Question

A circular disc of radius R and thickness R/6 has moment of inertia ‘I’ about an axis passing through its centre and perpendicular to its plane. Disc is melted and recast into a solid sphere. The moment of inertia of a sphere about its diameter is:
(A). I/5
(B). I/6
(C). I/32
(D). I/64

Answer 1

Hint: The radius and thickness of the disc is given. Now find the volume of the disc from there. Now we know that the volume of the disc and sphere is the same as the disc is melted and re-casted into the sphere, then find the moment of inertia for both the bodies.

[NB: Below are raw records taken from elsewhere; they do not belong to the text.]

-- pv_equiv track=rewrite | github.com/HashemBader/Harvester-Project | src/utils/nlmcn_validator.py | _is_valid_nlmcn_remainder
-- ===== SOURCE A (Python) =====
-- def _is_valid_nlmcn_remainder(remainder: str) -> bool:
--     """Validate the inline decimal extension of an NLM class number token."""
--     if not remainder:
--         return True
--
--     # If there is a remainder, it must start with a decimal point.
--     if not remainder.startswith("."):
--         return False
--
--     # Split by periods to handle multi-level extensions.
--     segments = remainder.split(".")
--     # Each segment after the first decimal must be alphanumeric.
--     for segment in segments[1:]:
--         if not segment:
--             continue
--         if not segment.isalnum():
--             return False
--
--     return True
-- ===== SOURCE B (Python) =====
-- def _is_valid_nlmcn_remainder(remainder: str) -> bool:
--     """Validate the inline decimal extension of an NLM class number token."""
--     if not remainder:
--         return True
--     if remainder[0] != ".":
--         return False
--     # Single character scan: every char is a period or alphanumeric.
--     return all(c == "." or c.isalnum() for c in remainder)
-- ===== Notes on version B (the rewrite author's own statement) =====
-- stated objective: simpler
-- what changed: Replaces the split-on-period plus per-segment loop with one flat character scan (each char must be a period or alphanumeric); no segment list is built.
import Mathlib
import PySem

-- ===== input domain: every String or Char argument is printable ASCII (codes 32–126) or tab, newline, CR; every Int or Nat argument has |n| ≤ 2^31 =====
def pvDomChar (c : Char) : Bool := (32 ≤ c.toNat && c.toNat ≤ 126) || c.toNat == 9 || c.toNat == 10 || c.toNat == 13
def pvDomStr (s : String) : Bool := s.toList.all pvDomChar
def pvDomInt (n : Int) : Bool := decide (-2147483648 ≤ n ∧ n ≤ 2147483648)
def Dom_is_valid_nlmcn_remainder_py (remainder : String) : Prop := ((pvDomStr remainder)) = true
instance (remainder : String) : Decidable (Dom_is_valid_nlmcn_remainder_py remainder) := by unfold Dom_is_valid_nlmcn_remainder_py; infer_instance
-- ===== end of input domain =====

-- B replaces A's split('.')-and-per-segment loop by a single flat character scan; objective: simpler.


-- ===== PORT A =====
def is_valid_nlmcn_remainder_py (remainder : String) : Bool :=
  if remainder.toList.isEmpty then true
  else if !(PySem.Str.startswith remainder ".") then false
  else
    let segments := PySem.Chars.splitOn remainder.toList ['.']
    segments.tail.all (fun segment => segment.isEmpty || PySem.Chars.strIsalnum segment)

-- ===== PORT B =====
def is_valid_nlmcn_remainder_py_alt (remainder : String) : Bool :=
  if remainder.toList.isEmpty then true
  else if PySem.Str.pyGet? remainder 0 != some '.' then false
  else remainder.toList.all (fun c => c == '.' || PySem.Chars.isalnum c)

-- ===== PRECONDITION & SPEC =====
def Spec_is_valid_nlmcn_remainder_py (remainder : String) (out : Bool) : Prop := out = is_valid_nlmcn_remainder_py_alt remainder
instance (remainder : String) (out : Bool) : Decidable (Spec_is_valid_nlmcn_remainder_py remainder out) := by unfold Spec_is_valid_nlmcn_remainder_py; infer_instance

-- ===== CLAIM (what is proved, stated in full; the proofs are below) =====
def Claim_equal_is_valid_nlmcn_remainder_py : Prop := ∀ (remainder : String), Dom_is_valid_nlmcn_remainder_py remainder → Spec_is_valid_nlmcn_remainder_py remainder (is_valid_nlmcn_remainder_py remainder)

-- ===== LEMMAS AND PROOFS =====

-- A nonempty-or-empty segment check equals the flat all-alnum check on that segment.
theorem seg_check_eq (seg : List Char) :
    (seg.isEmpty || PySem.Chars.strIsalnum seg) = seg.all PySem.Chars.isalnum := by
  cases seg <;> simp [PySem.Chars.strIsalnum]

-- splitOn.go accumulates: the reversed accumulator is a prefix of the result.
theorem go_acc_prefix (fuel : Nat) (l cur : List Char) (acc : List (List Char)) :
    ∃ res, PySem.Chars.splitOn.go ['.'] fuel l cur acc = acc.reverse ++ res := by
  induction fuel generalizing l cur acc with
  | zero => exact ⟨[cur.reverse ++ l], by simp [PySem.Chars.splitOn.go]⟩
  | succ fuel ih =>
    cases l with
    | nil => exact ⟨[cur.reverse], by simp [PySem.Chars.splitOn.go]⟩
    | cons c rest =>
      by_cases h : List.isPrefixOf ['.'] (c :: rest)
      · obtain ⟨res, hres⟩ := ih rest [] (cur.reverse :: acc)
        refine ⟨cur.reverse :: res, ?_⟩
        simp [PySem.Chars.splitOn.go, h, hres]
      · obtain ⟨res, hres⟩ := ih rest (c :: cur) acc
        refine ⟨res, ?_⟩
        simp [PySem.Chars.splitOn.go, h, hres]

-- The all-alnum check over the segments produced by splitOn.go equals the flat scan.
theorem go_all (fuel : Nat) (l cur : List Char) (acc : List (List Char))
    (hf : l.length < fuel) :
    (PySem.Chars.splitOn.go ['.'] fuel l cur acc).all (fun seg => seg.all PySem.Chars.isalnum)
      = (acc.all (fun seg => seg.all PySem.Chars.isalnum)
          && cur.all PySem.Chars.isalnum
          && l.all (fun c => c == '.' || PySem.Chars.isalnum c)) := by
  induction fuel generalizing l cur acc with
  | zero => omega
  | succ fuel ih =>
    cases l with
    | nil =>
      simp [PySem.Chars.splitOn.go, List.all_reverse, Bool.and_comm]
    | cons c rest =>
      by_cases hc : c = '.'
      · have h : List.isPrefixOf ['.'] (c :: rest) = true := by
          simp [List.isPrefixOf, hc]
        rw [show PySem.Chars.splitOn.go ['.'] (fuel+1) (c :: rest) cur acc
              = PySem.Chars.splitOn.go ['.'] fuel rest [] (cur.reverse :: acc) by
            simp [PySem.Chars.splitOn.go, h]]
        rw [ih rest [] (cur.reverse :: acc) (by simpa using Nat.lt_of_succ_lt_succ hf)]
        subst hc
        simp [List.all_reverse]
        ac_rfl
      · have h : List.isPrefixOf ['.'] (c :: rest) = false := by
          simp [List.isPrefixOf]
          exact fun h' => hc h'.symm
        rw [show PySem.Chars.splitOn.go ['.'] (fuel+1) (c :: rest) cur acc
              = PySem.Chars.splitOn.go ['.'] fuel rest (c :: cur) acc by
            simp [PySem.Chars.splitOn.go, h]]
        rw [ih rest (c :: cur) acc (by simpa using Nat.lt_of_succ_lt_succ hf)]
        have hcb : (c == '.') = false := by simpa using hc
        simp [hcb]
        ac_rfl

-- ===== VERDICT (by name: the statement is the Claim_ definition above) =====
theorem is_valid_nlmcn_remainder_py_spec : Claim_equal_is_valid_nlmcn_remainder_py := by
  intro remainder _
  unfold Spec_is_valid_nlmcn_remainder_py is_valid_nlmcn_remainder_py is_valid_nlmcn_remainder_py_alt
  cases hcs : remainder.toList with
  | nil => simp
  | cons c rest =>
    have hget : PySem.Str.pyGet? remainder 0 = some c := by
      simp [hcs]
    have hsw : PySem.Str.startswith remainder "." = (c == '.') := by
      rcases hc : c == '.' with _ | _
      · simp at hc
        refine Bool.eq_false_iff.mpr ?_
        intro hsw'
        have := (PySem.Chars.startswith_iff remainder.toList ".".toList).mp (by simpa using hsw')
        rcases this with ⟨t, ht⟩
        rw [hcs] at ht
        have : c = '.' := by simpa using congrArg (List.head? ·) ht.symm
        exact hc this
      · simp at hc
        subst hc
        refine (PySem.Chars.startswith_iff remainder.toList ".".toList).mpr ?_
        rw [hcs]; exact ⟨rest, by simp⟩
    rw [hsw, hget]
    simp only [List.isEmpty_cons, Bool.false_eq_true, if_false]
    rcases hc : c == '.' with _ | _
    · simp [hc, bne]
    · have hc' : c = '.' := eq_of_beq hc
      subst hc'
      simp only [Bool.not_true, Bool.false_eq_true, if_false, bne_self_eq_false]
      have hstep : PySem.Chars.splitOn ('.' :: rest) ['.']
          = PySem.Chars.splitOn.go ['.'] (rest.length + 1) rest [] [[]] := by
        simp [PySem.Chars.splitOn, PySem.Chars.splitOn.go, List.isPrefixOf]
      obtain ⟨res, hres⟩ := go_acc_prefix (rest.length + 1) rest [] [[]]
      have hall := go_all (rest.length + 1) rest [] ([[]]) (by omega)
      rw [hres] at hall
      have htail : (PySem.Chars.splitOn ('.' :: rest) ['.']).tail = res := by
        rw [hstep, hres]; simp
      calc (PySem.Chars.splitOn ('.' :: rest) ['.']).tail.all
              (fun seg => seg.isEmpty || PySem.Chars.strIsalnum seg)
          = res.all (fun seg => seg.all PySem.Chars.isalnum) := by
            rw [htail]; simp only [seg_check_eq]
        _ = (('.' :: rest).all (fun c => c == '.' || PySem.Chars.isalnum c)) := by
            simpa using hall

Complete step-by-step answer:
Radius of the disc =R (given)
Thickness of the disc = R/6​(given)
Therefore the volume of the disc will be,
 ${{V}_{1}}$​=$\pi {{R}^{2}}t=\pi {{R}^{2}}\dfrac{R}{6}=\pi \dfrac{{{R}^{3}}}{6}$ ​
Now, let the radius of the sphere be ${R}'$
Therefore the ,volume of the sphere will be
${{V}_{2}}$​=$\dfrac{4}{3}\pi {{{R}'}^{3}}$
As the disc is melted and re-casted hence volume will remain the same:
\[\pi \dfrac{{{R}^{3}}}{6}=\dfrac{4}{3}\pi {{{R}'}^{3}}\]
$\begin{align}
  & \Rightarrow {{R}^{3}}=8{{({R}')}^{3}} \\
 & \Rightarrow R=2{R}' \\
\end{align}$
Now ,let I$_{1}$ ​ be the moment of inertia for disc =$\dfrac{M{{R}^{2}}}{2}$
And ,let I$_{2}$ be moment of inertia for the sphere = $\dfrac{2}{5}M{{({R}')}^{2}}=\dfrac{2}{5}M{{(\dfrac{R}{2})}^{2}}$
${{I}_{2}}={{I}_{1}}(\dfrac{1}{5})$
Therefore option A is the correct answer.
Additional information:
Inertia is a property of matter by virtue of which the body remains at rest or in uniform motion in the same straight line unless acted upon by some external force.
A quantity expressing a body's tendency to resist angular acceleration, which is the sum of the products of the mass of each particle in the body with the square of its distance from the axis of rotation, is known as moment of inertia.

Note: The metal disc was melted and re-casted hence there will be no change in mass. As the volume of the disc and sphere is the same hence with the volume of the disc, we can figure out the volume of the sphere.